Дверь автобуса была открыта. Он вошел. Под башмаками заскрипело стекло. Он продвинулся чуть вглубь. Потом спросил: «Кхе…у… ть…» Прокашлялся и спросил еще раз: «Кто–нибудь есть живой?» Никто не отозвался. Внутри было тепло и что–то несильно дымилось. Николай стоял согнувшись. Он медленно сделал три шага вперед. Дальше было не пройти – мешали ДВП. Он развернулся и пошел назад. Под ногами увидел несколько долларовых купюр. Потом увидел тело Константина. Он нагнулся еще больше и его вырвало. Он заметил пояс, который был на Константине. Николай подошел к телу, медленно протянул руку и стал снимать пояс. У него были крепко стиснуты зубы. Тогда он услышал хрипение сзади себя. Неподвижно сидящая на сидении, женщина с разбитой грудью, вдавленной внутрь, тихо сипела, булькая, и смотрела на него. Она раскрывала рот. Изщ рта текла кровь. У Николая стали дрожать руки, он с трудом закончил снимать пояс. Потом повернулся и, смотря на женщину, пошел к выходу. Она не переставала сипеть и медленно провожала Николая глазами. Он вышел из автобуса, нагнулся, и его вырвало опять. Он подошел к своей машине, сел в нее и уехал.

Ночь была очень темная. Ехать было еще долго. Он включил радио. По радио слышалась классическая музыка. Николай выпрямил руку к приемнику, чтобы переключить, потом согнул ее обратно на руль. Слышалась виолончель. Она пиликала долго, прерывалась иногда взрывами оркестра, постепенно затихающими. Затем она пиликала еще и еще. Потом оркестр брякал опять, ускоряя ритм, и опять – подгоняя скрипку. Иногда она выскакивала и оркестр отступал. Николай слушал и смотрел на дорогу. Полоса бледно желтой краски тянулась к нему, мерно прерываясь чернотой асфальта.

Он приехал домой рано утром. Он не вошел сразу в дом, а пошел сначала в сарай, спрятал пояс под грязную тряпку, которой обычно покрывал замасленный мотор. Пояс выбивался из–под тряпки, поэтому он поправил его, так, чтобы не было видно.

Он вошел в дом, пошел к холодильнику, открыл и вытащил бутылку пива. Выпил ее всю одним залпом. Вышла почесывающаяся жена. Она сказала:

 – Пиво? Опять с утра?

Потом зевнула и, чеша ягодицу, пошла в туалет. Николай включил телевизор, положил ноги на диван. В телевизоре были новости. Показывали автобус, грузовик, много милиции. Шел дождь. Николай посмотрел в окно. Дождь еще сюда не добрался. Он выключил телевизор, выпил еще одну бутылку пива и пошел спать.

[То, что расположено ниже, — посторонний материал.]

-- pv_equiv track=rewrite | github.com/jvlmdr/aoc-py-2023 | day03/part1.py | find_numbers
-- ===== SOURCE A (Python) =====
-- def find_numbers(value):
--     out = []
--     start = None
--     curr = 0
--     for i, x in enumerate(value):
--         if x >= 0:
--             if start is None:
--                 start = i
--                 curr = x
--             else:
--                 curr = curr * 10 + x
--         else:
--             if start is not None:
--                 out.append((start, i, curr))
--             start = None
--     if start is not None:
--         out.append((start, len(value), curr))
--     return out
-- ===== SOURCE B (Python) =====
-- def find_numbers(value):
--     # Two-level scan: outer index walk; on a non-negative cell, consume the
--     # whole run at once (takeWhile-style) and emit its span and value.
--     out = []
--     n = len(value)
--     i = 0
--     while i < n:
--         if value[i] >= 0:
--             j = i
--             num = 0
--             while j < n and value[j] >= 0:
--                 num = num * 10 + value[j]
--                 j += 1
--             out.append((i, j, num))
--             i = j
--         else:
--             i += 1
--     return out
-- ===== Notes on version B (the rewrite author's own statement) =====
-- stated objective: alternative
-- what changed: Replaces the start/None state machine carrying pending (start, curr) across iterations with a run-at-a-time scan: when a non-negative cell is found, an inner takeWhile-style loop consumes the whole run and emits its (start, end, number) immediately, so no Optional state or end-of-loop flush is needed.
import Mathlib
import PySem

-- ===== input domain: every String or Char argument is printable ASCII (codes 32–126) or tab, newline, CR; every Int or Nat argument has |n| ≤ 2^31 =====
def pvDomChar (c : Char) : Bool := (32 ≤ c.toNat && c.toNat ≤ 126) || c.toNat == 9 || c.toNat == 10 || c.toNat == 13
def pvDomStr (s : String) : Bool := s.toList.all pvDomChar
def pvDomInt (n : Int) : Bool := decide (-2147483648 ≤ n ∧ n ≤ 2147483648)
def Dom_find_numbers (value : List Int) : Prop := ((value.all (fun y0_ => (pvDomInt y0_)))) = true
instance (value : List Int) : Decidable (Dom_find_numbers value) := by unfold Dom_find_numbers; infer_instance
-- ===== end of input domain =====

-- B replaces A's start/None state machine by a run-at-a-time scan (objective: alternative decomposition, same cost).

-- ===== PORT A =====
-- literal transliteration of A: fold over enumerate with state (out, start : Option Int, curr)
def find_numbers (value : List Int) : List (Int × Int × Int) :=
  let st := (PySem.List.enumerate value 0).foldl
    (fun (s : List (Int × Int × Int) × Option Int × Int) (p : Int × Int) =>
      match s, p with
      | (out, start, curr), (i, x) =>
        if 0 ≤ x then
          match start with
          | none => (out, some i, x)
          | some _ => (out, start, curr * 10 + x)
        else
          match start with
          | some s0 => (out ++ [(s0, i, curr)], none, curr)
          | none => (out, none, curr))
    ([], none, 0)
  match st with
  | (out, some s0, curr) => out ++ [(s0, (value.length : Int), curr)]
  | (out, none, _) => out

-- ===== PORT B =====
-- Source B's outer while loop: on a non-negative cell consume the whole run (inner while = takeWhile/fold), else step by one
def findNumbersAltGo : List Int → Int → List (Int × Int × Int)
  | [], _ => []
  | x :: rest, i =>
    if h : 0 ≤ x then
      let run := (x :: rest).takeWhile (fun y => decide (0 ≤ y))
      (i, i + (run.length : Int), run.foldl (fun a d => a * 10 + d) 0)
        :: findNumbersAltGo ((x :: rest).dropWhile (fun y => decide (0 ≤ y))) (i + (run.length : Int))
    else
      findNumbersAltGo rest (i + 1)
termination_by l _ => l.length
decreasing_by
  · simp only [List.dropWhile_cons, h, decide_true, if_true]
    exact Nat.lt_succ_of_le (List.length_dropWhile_le _ _)
  · simp

def find_numbers_alt (value : List Int) : List (Int × Int × Int) :=
  findNumbersAltGo value 0

-- ===== PRECONDITION & SPEC =====
def Spec_find_numbers (value : List Int) (out : List (Int × Int × Int)) : Prop := out = find_numbers_alt value
instance (value : List Int) (out : List (Int × Int × Int)) : Decidable (Spec_find_numbers value out) := by unfold Spec_find_numbers; infer_instance

-- ===== CLAIM (what is proved, stated in full; the proofs are below) =====
def Claim_equal_find_numbers : Prop := ∀ (value : List Int), Dom_find_numbers value → Spec_find_numbers value (find_numbers value)

-- ===== LEMMAS AND PROOFS =====

-- A's loop body, named for the proofs (definitionally the lambda in find_numbers)
def fnStepA (s : List (Int × Int × Int) × Option Int × Int) (p : Int × Int) :
    List (Int × Int × Int) × Option Int × Int :=
  match s, p with
  | (out, start, curr), (i, x) =>
    if 0 ≤ x then
      match start with
      | none => (out, some i, x)
      | some _ => (out, start, curr * 10 + x)
    else
      match start with
      | some s0 => (out ++ [(s0, i, curr)], none, curr)
      | none => (out, none, curr)

-- A's end-of-loop flush, with the final index n as a parameter
def fnFinish (n : Int) (st : List (Int × Int × Int) × Option Int × Int) : List (Int × Int × Int) :=
  match st with
  | (out, some s0, curr) => out ++ [(s0, n, curr)]
  | (out, none, _) => out

lemma altGo_cons_pos (x : Int) (rest : List Int) (i : Int) (hx : 0 ≤ x) :
    findNumbersAltGo (x :: rest) i =
      (i, i + (((x :: rest).takeWhile (fun y => decide (0 ≤ y))).length : Int),
        ((x :: rest).takeWhile (fun y => decide (0 ≤ y))).foldl (fun a d => a * 10 + d) 0)
        :: findNumbersAltGo ((x :: rest).dropWhile (fun y => decide (0 ≤ y)))
            (i + (((x :: rest).takeWhile (fun y => decide (0 ≤ y))).length : Int)) := by
  rw [findNumbersAltGo]
  simp [hx]

lemma altGo_cons_neg (x : Int) (rest : List Int) (i : Int) (hx : ¬ 0 ≤ x) :
    findNumbersAltGo (x :: rest) i = findNumbersAltGo rest (i + 1) := by
  rw [findNumbersAltGo]
  simp [hx]

lemma fn_main (l : List Int) :
    (∀ (i : Int) (out : List (Int × Int × Int)) (c : Int),
      fnFinish (i + l.length) ((PySem.List.enumerate l i).foldl fnStepA (out, none, c))
        = out ++ findNumbersAltGo l i) ∧
    (∀ (i : Int) (out : List (Int × Int × Int)) (s c : Int),
      fnFinish (i + l.length) ((PySem.List.enumerate l i).foldl fnStepA (out, some s, c))
        = out ++ (s, i + ((l.takeWhile (fun y => decide (0 ≤ y))).length : Int),
                  (l.takeWhile (fun y => decide (0 ≤ y))).foldl (fun a d => a * 10 + d) c)
              :: findNumbersAltGo (l.dropWhile (fun y => decide (0 ≤ y)))
                   (i + ((l.takeWhile (fun y => decide (0 ≤ y))).length : Int))) := by
  induction l with
  | nil =>
    constructor
    · intro i out c
      simp [PySem.List.enumerate_nil, fnFinish, findNumbersAltGo]
    · intro i out s c
      simp [PySem.List.enumerate_nil, fnFinish, findNumbersAltGo]
  | cons x rest ih =>
    obtain ⟨ihN, ihS⟩ := ih
    have hlen : ∀ i : Int, i + (((x :: rest).length : Nat) : Int) = (i + 1) + (rest.length : Int) := by
      intro i; push_cast [List.length_cons]; ring
    constructor
    · intro i out c
      rw [PySem.List.enumerate_cons]
      by_cases hx : 0 ≤ x
      · have hstep : fnStepA (out, none, c) (i, x) = (out, some i, x) := by
          simp [fnStepA, hx]
        rw [List.foldl_cons, hstep, hlen i, ihS (i + 1) out i x,
          altGo_cons_pos x rest i hx]
        simp only [List.takeWhile_cons, List.dropWhile_cons, hx, decide_true, if_true,
          List.length_cons, List.foldl_cons]
        have h0 : (0 : Int) * 10 + x = x := by ring
        rw [h0]
        push_cast
        have e : i + (((rest.takeWhile (fun y => decide (0 ≤ y))).length : Int) + 1)
            = i + 1 + ((rest.takeWhile (fun y => decide (0 ≤ y))).length : Int) := by ring
        rw [e]
      · have hstep : fnStepA (out, none, c) (i, x) = (out, none, c) := by
          simp [fnStepA, hx]
        rw [List.foldl_cons, hstep, hlen i, ihN (i + 1) out c,
          altGo_cons_neg x rest i hx]
    · intro i out s c
      rw [PySem.List.enumerate_cons]
      by_cases hx : 0 ≤ x
      · have hstep : fnStepA (out, some s, c) (i, x) = (out, some s, c * 10 + x) := by
          simp [fnStepA, hx]
        rw [List.foldl_cons, hstep, hlen i, ihS (i + 1) out s (c * 10 + x)]
        simp only [List.takeWhile_cons, List.dropWhile_cons, hx, decide_true, if_true,
          List.length_cons, List.foldl_cons]
        push_cast
        have e : i + (((rest.takeWhile (fun y => decide (0 ≤ y))).length : Int) + 1)
            = i + 1 + ((rest.takeWhile (fun y => decide (0 ≤ y))).length : Int) := by ring
        rw [e]
      · have hstep : fnStepA (out, some s, c) (i, x) = (out ++ [(s, i, c)], none, c) := by
          simp [fnStepA, hx]
        rw [List.foldl_cons, hstep, hlen i, ihN (i + 1) (out ++ [(s, i, c)]) c]
        simp [hx, altGo_cons_neg x rest i hx]

-- ===== VERDICT (by name: the statement is the Claim_ definition above) =====
theorem find_numbers_spec : Claim_equal_find_numbers := by
  intro value _
  show find_numbers value = find_numbers_alt value
  have h := (fn_main value).1 0 [] 0
  simpa [find_numbers, find_numbers_alt, fnFinish, fnStepA] using h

Через три часа он проснулся. Жены уже не было. Он встал и поехал в больницу. Подошел там к доктору и сказал:

– Мы нашли оставшиеся деньги.

Доктор очень удивился. Он спросил:

– Как?.. Все? Всю сумму?

– Да, – ответил Николай.

– Поздравляю, – доктор поднял брови, – после зайдете ко мне, вам надо кое-что подписать.

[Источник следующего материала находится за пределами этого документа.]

-- pv_equiv track=rewrite | github.com/shubhamiit9162/Air_quality_samulation_with_multiple_models | api_client.py | generate_prediction_scenarios
-- ===== SOURCE A (Python) =====
-- from typing import Dict, List, Optional, Union
--
-- def generate_prediction_scenarios(base_features: Dict,
--                                 variable_ranges: Dict) -> List[Dict]:
--     """
--     Generate prediction scenarios by varying specific features
--
--     Args:
--         base_features: Base feature set
--         variable_ranges: Dictionary of features to vary and their ranges
--
--     Returns:
--         List of feature scenarios
--     """
--     import itertools
--
--     scenarios = []
--
--     # Create all combinations of variable ranges
--     keys = list(variable_ranges.keys())
--     values = list(variable_ranges.values())
--
--     for combination in itertools.product(*values):
--         scenario = base_features.copy()
--
--         for i, key in enumerate(keys):
--             scenario[key] = combination[i]
--
--         scenarios.append(scenario)
--
--     return scenarios
-- ===== SOURCE B (Python) =====
-- def generate_prediction_scenarios(base_features, variable_ranges):
--     scenarios = [base_features.copy()]
--     for key, values in variable_ranges.items():
--         scenarios = [{**s, key: v} for s in scenarios for v in values]
--     return scenarios
-- ===== Notes on version B (the rewrite author's own statement) =====
-- stated objective: simpler
-- what changed: Replaces itertools.product over the value lists plus a per-combination indexed key-assignment loop by a single running-list expansion: each key's range multiplies the current list of partial scenarios in one comprehension.
import Mathlib
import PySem

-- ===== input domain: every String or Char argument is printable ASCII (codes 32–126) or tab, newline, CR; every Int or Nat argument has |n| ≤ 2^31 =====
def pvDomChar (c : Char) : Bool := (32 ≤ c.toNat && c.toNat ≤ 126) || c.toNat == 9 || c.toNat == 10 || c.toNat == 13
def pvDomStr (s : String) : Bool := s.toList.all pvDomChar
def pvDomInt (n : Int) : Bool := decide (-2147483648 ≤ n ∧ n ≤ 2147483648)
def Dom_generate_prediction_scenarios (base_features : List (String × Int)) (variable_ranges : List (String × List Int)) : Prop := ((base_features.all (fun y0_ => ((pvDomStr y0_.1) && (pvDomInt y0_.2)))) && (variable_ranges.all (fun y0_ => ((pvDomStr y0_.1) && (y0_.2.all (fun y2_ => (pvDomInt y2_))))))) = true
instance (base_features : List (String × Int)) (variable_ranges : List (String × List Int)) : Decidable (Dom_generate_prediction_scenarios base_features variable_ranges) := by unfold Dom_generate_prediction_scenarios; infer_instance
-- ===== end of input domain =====

-- B replaces itertools.product + an indexed assignment loop by a running-list expansion
-- (one comprehension per key), a simpler decomposition of the same Cartesian build.

-- Python dict assignment d[k] = v on an association list: overwrite in place, append if new (exact).
def pyInsert (d : List (String × Int)) (k : String) (v : Int) : List (String × Int) :=
  match d with
  | [] => [(k, v)]
  | (k', v') :: rest => if k' == k then (k, v) :: rest else (k', v') :: pyInsert rest k v

-- ===== PORT A =====
-- itertools.product(*values), ported by hand (exact: first list varies slowest).
def pyProduct (values : List (List Int)) : List (List Int) :=
  match values with
  | [] => [[]]
  | vs :: rest => vs.flatMap (fun v => (pyProduct rest).map (fun c => v :: c))

def generate_prediction_scenarios (base_features : List (String × Int)) (variable_ranges : List (String × List Int)) : List (List (String × Int)) :=
  let keys := variable_ranges.map Prod.fst
  let values := variable_ranges.map Prod.snd
  (pyProduct values).foldl
    (fun scenarios combination =>
      scenarios ++ [(keys.zip combination).foldl (fun sc kv => pyInsert sc kv.1 kv.2) base_features])
    []

-- ===== PORT B =====
def generate_prediction_scenarios_alt (base_features : List (String × Int)) (variable_ranges : List (String × List Int)) : List (List (String × Int)) :=
  variable_ranges.foldl
    (fun scenarios kv => scenarios.flatMap (fun s => kv.2.map (fun v => pyInsert s kv.1 v)))
    [base_features]

-- ===== PRECONDITION & SPEC =====
def Spec_generate_prediction_scenarios (base_features : List (String × Int)) (variable_ranges : List (String × List Int)) (out : List (List (String × Int))) : Prop := out = generate_prediction_scenarios_alt base_features variable_ranges
instance (base_features : List (String × Int)) (variable_ranges : List (String × List Int)) (out : List (List (String × Int))) : Decidable (Spec_generate_prediction_scenarios base_features variable_ranges out) := by unfold Spec_generate_prediction_scenarios; infer_instance

-- ===== CLAIM (what is proved, stated in full; the proofs are below) =====
def Claim_equal_generate_prediction_scenarios : Prop := ∀ (base_features : List (String × Int)) (variable_ranges : List (String × List Int)), Dom_generate_prediction_scenarios base_features variable_ranges → Spec_generate_prediction_scenarios base_features variable_ranges (generate_prediction_scenarios base_features variable_ranges)

-- ===== LEMMAS AND PROOFS =====

-- A's append-to-accumulator loop is a map.
theorem foldl_push {α β : Type} (f : α → β) : ∀ (xs : List α) (acc : List β),
    xs.foldl (fun a x => a ++ [f x]) acc = acc ++ xs.map f := by
  intro xs
  induction xs with
  | nil => simp
  | cons x xs ih => intro acc; simp [List.foldl, ih]

-- Characterisation of A as a map over the product.
theorem A_char (base : List (String × Int)) (ranges : List (String × List Int)) :
    generate_prediction_scenarios base ranges =
      (pyProduct (ranges.map Prod.snd)).map
        (fun c => ((ranges.map Prod.fst).zip c).foldl (fun sc kv => pyInsert sc kv.1 kv.2) base) := by
  unfold generate_prediction_scenarios
  rw [foldl_push]
  simp

-- A peels off the first key as a flatMap.
theorem A_cons (base : List (String × Int)) (k : String) (vs : List Int)
    (rest : List (String × List Int)) :
    generate_prediction_scenarios base ((k, vs) :: rest) =
      vs.flatMap (fun v => generate_prediction_scenarios (pyInsert base k v) rest) := by
  rw [A_char]
  simp only [List.map_cons, pyProduct, List.map_flatMap, List.map_map]
  refine List.flatMap_congr (fun v _ => ?_)
  rw [A_char]
  simp [Function.comp, List.zip]

-- B's fold from any scenario list splits over the scenarios.
theorem B_split (ranges : List (String × List Int)) : ∀ (scs : List (List (String × Int))),
    ranges.foldl (fun scenarios kv => scenarios.flatMap (fun s => kv.2.map (fun v => pyInsert s kv.1 v))) scs =
      scs.flatMap (fun s =>
        ranges.foldl (fun scenarios kv => scenarios.flatMap (fun s => kv.2.map (fun v => pyInsert s kv.1 v))) [s]) := by
  induction ranges with
  | nil => intro scs; simp
  | cons p rest ih =>
    intro scs
    simp only [List.foldl_cons]
    rw [ih]
    refine Eq.trans ?_ (List.flatMap_congr (fun s _ => (ih _).symm))
    simp [List.flatMap_assoc]

-- B peels off the first key as a flatMap.
theorem B_cons (base : List (String × Int)) (k : String) (vs : List Int)
    (rest : List (String × List Int)) :
    generate_prediction_scenarios_alt base ((k, vs) :: rest) =
      vs.flatMap (fun v => generate_prediction_scenarios_alt (pyInsert base k v) rest) := by
  unfold generate_prediction_scenarios_alt
  simp only [List.foldl_cons]
  rw [B_split]
  simp [List.flatMap_map]

-- ===== VERDICT (by name: the statement is the Claim_ definition above) =====
theorem generate_prediction_scenarios_spec : Claim_equal_generate_prediction_scenarios := by
  intro base ranges hdom
  unfold Spec_generate_prediction_scenarios
  clear hdom
  induction ranges generalizing base with
  | nil => simp [generate_prediction_scenarios, generate_prediction_scenarios_alt, pyProduct]
  | cons p rest ih =>
    rw [← p.eta, A_cons, B_cons]
    exact List.flatMap_congr (fun v _ => ih _)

Потом медсестра пропустила его в палату. Там лежал мальчик. К нему тянулись всякие трубки. Николай подошел к нему, поздоровался, поцеловал в лоб и спросил:

– Мама еще не приходила?

– Нет, – ответил мальчик с усилием, – она на работе до пяти.

Николай кивнул в ответ, потом улыбнулся и сказал

– Ну что, братан, едем в Лондон?

– В Лондон? – на сером лице мальчика загорелись глаза.

– В Лондон – уверенно повторил Николай.